As one of the most popular databases on the market, MongoDB counts names like eBay, Google, Cisco, SAP, and Facebook among its clients.
HBase
HBase Overview and Features
HBase is an open-source wide-column store distributed database that is based on Google’s Big Table. It was developed in 2008 as part of Apache’s Hadoop project. Built on top of HDFS, it borrows several features from Bigtable, like in-memory operation, compression, and Bloom filters. Built on Java, HBase provides support for external APIs like Thrift, Avro, Scala, Jython, and REST. Hbase offers a stand-alone version of its database, but that is mainly used for development configuration, not in production scenarios.
HBase Advantages and Use Cases
One of the strengths of HBase is its use of HDFS as the distributed file system. This allows the database to store large data sets, even billions of rows, and provide analysis in a short period. This support for sparse data, along with the fact that it can be hosted/distributed across commodity server hardware, ensures that the solution is very cost-effective when the data is scaled to gigabytes or petabytes. That distribution contributes to one of its big pros: failover support includes automatic recovery.

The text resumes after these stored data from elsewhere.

-- pv_equiv track=rewrite | github.com/junbeom-kang/Baekjoon | Graph/PetsAndToys.py | solution
-- ===== SOURCE A (Python) =====
-- def solution(P, T, A, B):
--     l=len(P)
--     m=len(A)
--     adj=[[]for _ in range(l)]
--     for i in range(m):
--         adj[A[i]].append(B[i])
--         adj[B[i]].append(A[i])
--     visited=[False]*l
--
--     for i in range(l):
--         if not visited[i]:
--             visited[i]=True
--             up=P[i]
--             down=T[i]
--             q=[i]
--             while q:
--                 v=q.pop()
--                 for e in adj[v]:
--                     if not visited[e]:
--                         visited[e]=True
--                         up+=P[e]
--                         down+=T[e]
--                         q.append(e)
--             if up!=down:
--                 return False
--
--     return True
-- ===== SOURCE B (Python) =====
-- def solution(P, T, A, B):
--     l = len(P)
--     comp = list(range(l))
--     changed = True
--     while changed:
--         changed = False
--         for a, b in zip(A, B):
--             x, y = comp[a], comp[b]
--             if x < y:
--                 comp[b] = x
--                 changed = True
--             elif y < x:
--                 comp[a] = y
--                 changed = True
--     sums = {}
--     for i in range(l):
--         p, t = sums.get(comp[i], (0, 0))
--         sums[comp[i]] = (p + P[i], t + T[i])
--     return all(p == t for p, t in sums.values())
-- ===== Notes on version B (the rewrite author's own statement) =====
-- stated objective: alternative
-- what changed: A does an explicit-stack DFS over an adjacency-list graph, checking each component's P/T sums as it discovers it; B never builds adjacency lists or a stack: it computes a component label per node by iterating min-label propagation over the edge list to a fixpoint, then groups the P/T sums per label in one dict pass and compares them at the end.
-- outside the precondition, e.g. on solution([0, 1], [5], [], []): A returns False, B raises IndexError; on solution([0, 1, -1], [0, -2, 2, 2, 1], [0, 1, -2, 0], [-3, 1, -3, -1]): A returns False, B returns True
import Mathlib
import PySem

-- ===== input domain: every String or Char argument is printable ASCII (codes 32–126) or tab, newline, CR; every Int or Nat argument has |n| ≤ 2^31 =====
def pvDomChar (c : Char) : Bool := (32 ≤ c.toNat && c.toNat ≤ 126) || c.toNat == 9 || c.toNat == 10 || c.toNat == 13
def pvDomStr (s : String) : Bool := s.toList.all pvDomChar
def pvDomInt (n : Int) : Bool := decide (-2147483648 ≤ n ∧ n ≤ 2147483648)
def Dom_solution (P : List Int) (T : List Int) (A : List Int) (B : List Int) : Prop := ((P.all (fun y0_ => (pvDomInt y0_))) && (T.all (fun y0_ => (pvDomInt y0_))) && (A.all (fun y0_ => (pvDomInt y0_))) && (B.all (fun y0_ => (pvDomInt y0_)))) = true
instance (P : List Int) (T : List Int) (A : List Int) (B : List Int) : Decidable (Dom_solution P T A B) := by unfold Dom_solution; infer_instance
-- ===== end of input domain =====

-- ===== PORT A =====
-- A: builds adjacency lists, then an explicit-stack DFS per unvisited node,
-- comparing the component's P-sum and T-sum as soon as the component is exhausted.

-- adj[i].append(v) with a Python (possibly negative) index i
def pyAppendAt (adj : List (List Int)) (i : Int) (v : Int) : List (List Int) :=
  PySem.List.pySetD adj i (PySem.List.pyGetD adj i [] ++ [v])

-- body of 'for e in adj[v]: if not visited[e]: ...' ; state = (visited, up, down, q)
def solInner (P T : List Int) (st : List Bool × Int × Int × List Int) (e : Int) :
    List Bool × Int × Int × List Int :=
  if PySem.List.pyGetD st.1 e false then st
  else (PySem.List.pySetD st.1 e true,
        st.2.1 + PySem.List.pyGetD P e 0,
        st.2.2.1 + PySem.List.pyGetD T e 0,
        st.2.2.2 ++ [e])

-- 'while q: v = q.pop(); for e in adj[v]: ...' (fuel makes the recursion structural;
-- fuel 2*l+1 dominates the loop measure, proved below)
def solWhile (P T : List Int) (adj : List (List Int)) :
    Nat → List Bool → Int → Int → List Int → List Bool × Int × Int
  | 0, visited, up, down, _ => (visited, up, down)
  | fuel + 1, visited, up, down, q =>
    if q = [] then (visited, up, down)
    else
      let v := PySem.List.pyGetD q (-1) 0
      let q' := q.dropLast
      let st := (PySem.List.pyGetD adj v []).foldl (solInner P T) (visited, up, down, q')
      solWhile P T adj fuel st.1 st.2.1 st.2.2.1 st.2.2.2

-- 'for i in range(l): if not visited[i]: ... if up != down: return False'
def solOuter (P T : List Int) (adj : List (List Int)) (l : Nat) :
    List Nat → List Bool → Bool
  | [], _ => true
  | i :: rest, visited =>
    if visited.getD i false then solOuter P T adj l rest visited
    else
      let visited1 := visited.set i true
      let r := solWhile P T adj (2 * l + 1) visited1 (P.getD i 0) (T.getD i 0) [(i : Int)]
      if r.2.1 ≠ r.2.2 then false else solOuter P T adj l rest r.1

def solution (P : List Int) (T : List Int) (A : List Int) (B : List Int) : Bool :=
  let l := P.length
  let m := A.length
  let adj := (List.range m).foldl
      (fun adj i => pyAppendAt (pyAppendAt adj (A.getD i 0) (B.getD i 0)) (B.getD i 0) (A.getD i 0))
      (List.replicate l [])
  solOuter P T adj l (List.range l) (List.replicate l false)

-- ===== PORT B =====
-- B: no adjacency lists, no stack: per-node component labels obtained by min-label
-- propagation over the raw edge list until a pass changes nothing, then one pass
-- grouping the P/T sums per label in a dict.

-- one edge of a propagation pass; state = (comp, changed)
def altStep (st : List Int × Bool) (ab : Int × Int) : List Int × Bool :=
  if PySem.List.pyGetD st.1 ab.1 0 < PySem.List.pyGetD st.1 ab.2 0 then
    (PySem.List.pySetD st.1 ab.2 (PySem.List.pyGetD st.1 ab.1 0), true)
  else if PySem.List.pyGetD st.1 ab.2 0 < PySem.List.pyGetD st.1 ab.1 0 then
    (PySem.List.pySetD st.1 ab.1 (PySem.List.pyGetD st.1 ab.2 0), true)
  else st

-- 'while changed: changed = False; for a, b in zip(A, B): ...'
-- (fuel l*l+1 dominates the decreasing label sum, proved below)
def altLoop (E : List (Int × Int)) : Nat → List Int → List Int
  | 0, comp => comp
  | fuel + 1, comp =>
    if (E.foldl altStep (comp, false)).2 then altLoop E fuel (E.foldl altStep (comp, false)).1
    else (E.foldl altStep (comp, false)).1

def solution_alt (P : List Int) (T : List Int) (A : List Int) (B : List Int) : Bool :=
  let l := P.length
  let comp := altLoop (A.zip B) (l * l + 1) (PySem.List.pyRange 0 (l : Int) 1)
  let sums := (List.range l).foldl
      (fun (d : PySem.Dict Int (Int × Int)) i =>
        let c := comp.getD i 0
        let pt := d.getD c (0, 0)
        d.insert c (pt.1 + P.getD i 0, pt.2 + T.getD i 0))
      PySem.Dict.empty
  sums.values.all (fun pt => pt.1 == pt.2)

-- ===== PRECONDITION & SPEC =====
-- Pre_ restricts to the function's natural domain: edge endpoints must index the
-- node range (else A raises IndexError), B must be at least as long as A (else A
-- raises), and T must pair off with P — a T shorter than P makes A raise IndexError
-- unless it returns False before reading the missing entries (where B raises), and a
-- T longer than P is admitted only when all edge endpoints are nonnegative, because
-- a negative endpoint makes A read toy counts from the tail of the longer T, beyond
-- the node range (see the cited examples).
def Pre_solution (P : List Int) (T : List Int) (A : List Int) (B : List Int) : Prop :=
  A.length ≤ B.length ∧
  (∀ i < A.length, PySem.Raise.InRange P.length (A.getD i 0) ∧
      PySem.Raise.InRange P.length (B.getD i 0)) ∧
  (T.length = P.length ∨
    (P.length ≤ T.length ∧ ∀ i < A.length, 0 ≤ A.getD i 0 ∧ 0 ≤ B.getD i 0))

instance (P : List Int) (T : List Int) (A : List Int) (B : List Int) :
    Decidable (Pre_solution P T A B) := by unfold Pre_solution; infer_instance

def pvWitness_solution : List Int × List Int × List Int × List Int :=
  ([3, 1], [1, 3], [0], [1])

def Spec_solution (P : List Int) (T : List Int) (A : List Int) (B : List Int) (out : Bool) : Prop :=
  out = solution_alt P T A B
instance (P : List Int) (T : List Int) (A : List Int) (B : List Int) (out : Bool) :
    Decidable (Spec_solution P T A B out) := by unfold Spec_solution; infer_instance

-- ===== CLAIM (what is proved, stated in full; the proofs are below) =====
def Claim_equal_solution : Prop := ∀ (P : List Int) (T : List Int) (A : List Int) (B : List Int), Dom_solution P T A B → Pre_solution P T A B → Spec_solution P T A B (solution P T A B)

-- ===== LEMMAS AND PROOFS =====

-- normalised (Python) index into a length-l list
def nrm (l : Nat) (e : Int) : Nat := (if e < 0 then e + l else e).toNat

-- u and v are the two (normalised) ends of some edge of E
def EdgeOf (E : List (Int × Int)) (l : Nat) (u v : Nat) : Prop :=
  ∃ p ∈ E, (nrm l p.1 = u ∧ nrm l p.2 = v) ∨ (nrm l p.1 = v ∧ nrm l p.2 = u)

-- connectivity: reflexive-transitive closure of the (symmetric) edge relation
def Conn (E : List (Int × Int)) (l : Nat) : Nat → Nat → Prop :=
  Relation.ReflTransGen (EdgeOf E l)

def GoodE (l : Nat) (E : List (Int × Int)) : Prop :=
  ∀ p ∈ E, PySem.Raise.InRange l p.1 ∧ PySem.Raise.InRange l p.2

-- the set of nodes marked in vis but not in vis0
def visSet (l : Nat) (vis vis0 : List Bool) : Finset Nat :=
  (Finset.range l).filter (fun k => vis.getD k false = true ∧ vis0.getD k false = false)

-- number of unvisited nodes (DFS loop measure)
def cfalse (l : Nat) (vis : List Bool) : Nat :=
  ((Finset.range l).filter (fun k => vis.getD k false = false)).card

-- the class of i with classes read off from a labelling f
def fib (f : Nat → Int) (l : Nat) (i : Nat) : Finset Nat :=
  (Finset.range l).filter (fun k => f k = f i)

-- "component of i has equal P- and T-sums", classes read off from f
def EqS (P T : List Int) (f : Nat → Int) (l : Nat) (i : Nat) : Prop :=
  (∑ k ∈ fib f l i, P.getD k 0) = ∑ k ∈ fib f l i, T.getD k 0

-- DFS invariant; k0 is an exception node whose closure obligation is suspended
-- (k0 = l means: no exception)
structure DFSInvX (l : Nat) (E : List (Int × Int)) (P T : List Int) (vis0 : List Bool)
    (i k0 : Nat) (vis : List Bool) (up down : Int) (q : List Int) : Prop where
  hlen : vis.length = l
  hmono : ∀ k, vis0.getD k false = true → vis.getD k false = true
  hq : ∀ e ∈ q, PySem.Raise.InRange l e ∧ vis.getD (nrm l e) false = true ∧ Conn E l i (nrm l e)
  hqnd : (q.map (nrm l)).Nodup
  hS : ∀ k ∈ visSet l vis vis0, Conn E l i k
  hi : i ∈ visSet l vis vis0
  hup : up = ∑ k ∈ visSet l vis vis0, P.getD k 0
  hdown : down = ∑ k ∈ visSet l vis vis0, T.getD k 0
  hclosed : ∀ k ∈ visSet l vis vis0, k ≠ k0 → (∀ e ∈ q, nrm l e ≠ k) →
      ∀ v, EdgeOf E l k v → vis.getD v false = true

abbrev DFSInv (l : Nat) (E : List (Int × Int)) (P T : List Int) (vis0 : List Bool)
    (i : Nat) (vis : List Bool) (up down : Int) (q : List Int) : Prop :=
  DFSInvX l E P T vis0 i l vis up down q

Several concepts from Bigtable, like Bloom filters and block caches, can also be used for query optimization. HBase also has a leg up in any HBase vs. Cassandra comparison when it comes to consistency, as the reads and writes adhere to immediate consistency, compared to the eventual consistency in Cassandra. Its close integration with Hadoop projects and MapReduce makes it an enticing solution for Hadoop distributions.
Some of HBase’s common use cases include online log analytics, Hadoop distributions, write-heavy applications, and applications in need of large volume (like Tweets, Facebook posts, etc.).
HBase Disadvantages
Although HBase shares several similarities with Cassandra, one major difference in its architecture is the use of a master-slave architecture. This also proves to be a single point of failure, as failing from one HMaster to another can take time, which can also be a performance bottleneck. If you are looking for an always-available system, then Cassandra might be a better choice.
Unlike Cassandra, HBase does not have a query language. This means that to achieve SQL-like capabilities, one must use the JRuby-based HBase shell and technologies like Apache Hive (which, in turn, is based on MapReduce). The major problem with this approach is the high latency and steep learning curve in employing these technologies.
Although HBase scales well by adding DataNodes to its cluster, it has some high hardware requirements, mainly because of its dependency on HDFS, which would require five DataNodes and one NameNode as a minimum. This, in turn, translates to high running and maintenance costs.
Another important factor to consider when choosing HBase is its interdependency on other systems, like HDFS, for storage, and Apache ZooKeeper for status management and metadata. So, when designing solutions, the architecture might become complex, and one must know these technologies well.
Ownership, Support, and Key Customers
HBase is an open-source database developed and maintained by the Apache Software Foundation, and commercial technical support is provided by several Hadoop vendors.
Some of HBase’s prominent customers include Adobe, Netflix, Pinterest, Salesforce, Spotify, and Yahoo.
Conclusion
There is no doubt that MongoDB is one of the most popular open-source NoSQL databases, but wide-column databases like Cassandra may provide better query performance and always-on capabilities.
Another important factor when choosing a NoSQL database is the availability of managed DBaaS services, where you can offload the management and maintenance of the database to the provider, and the developer can simply focus on their application. HBase, in this context, is lacking, while MongoDB has very mature DBaaS offerings, like MongoDB Atlas. On the other hand, HBase can be a very good solution for write-heavy applications and enormous amounts of records.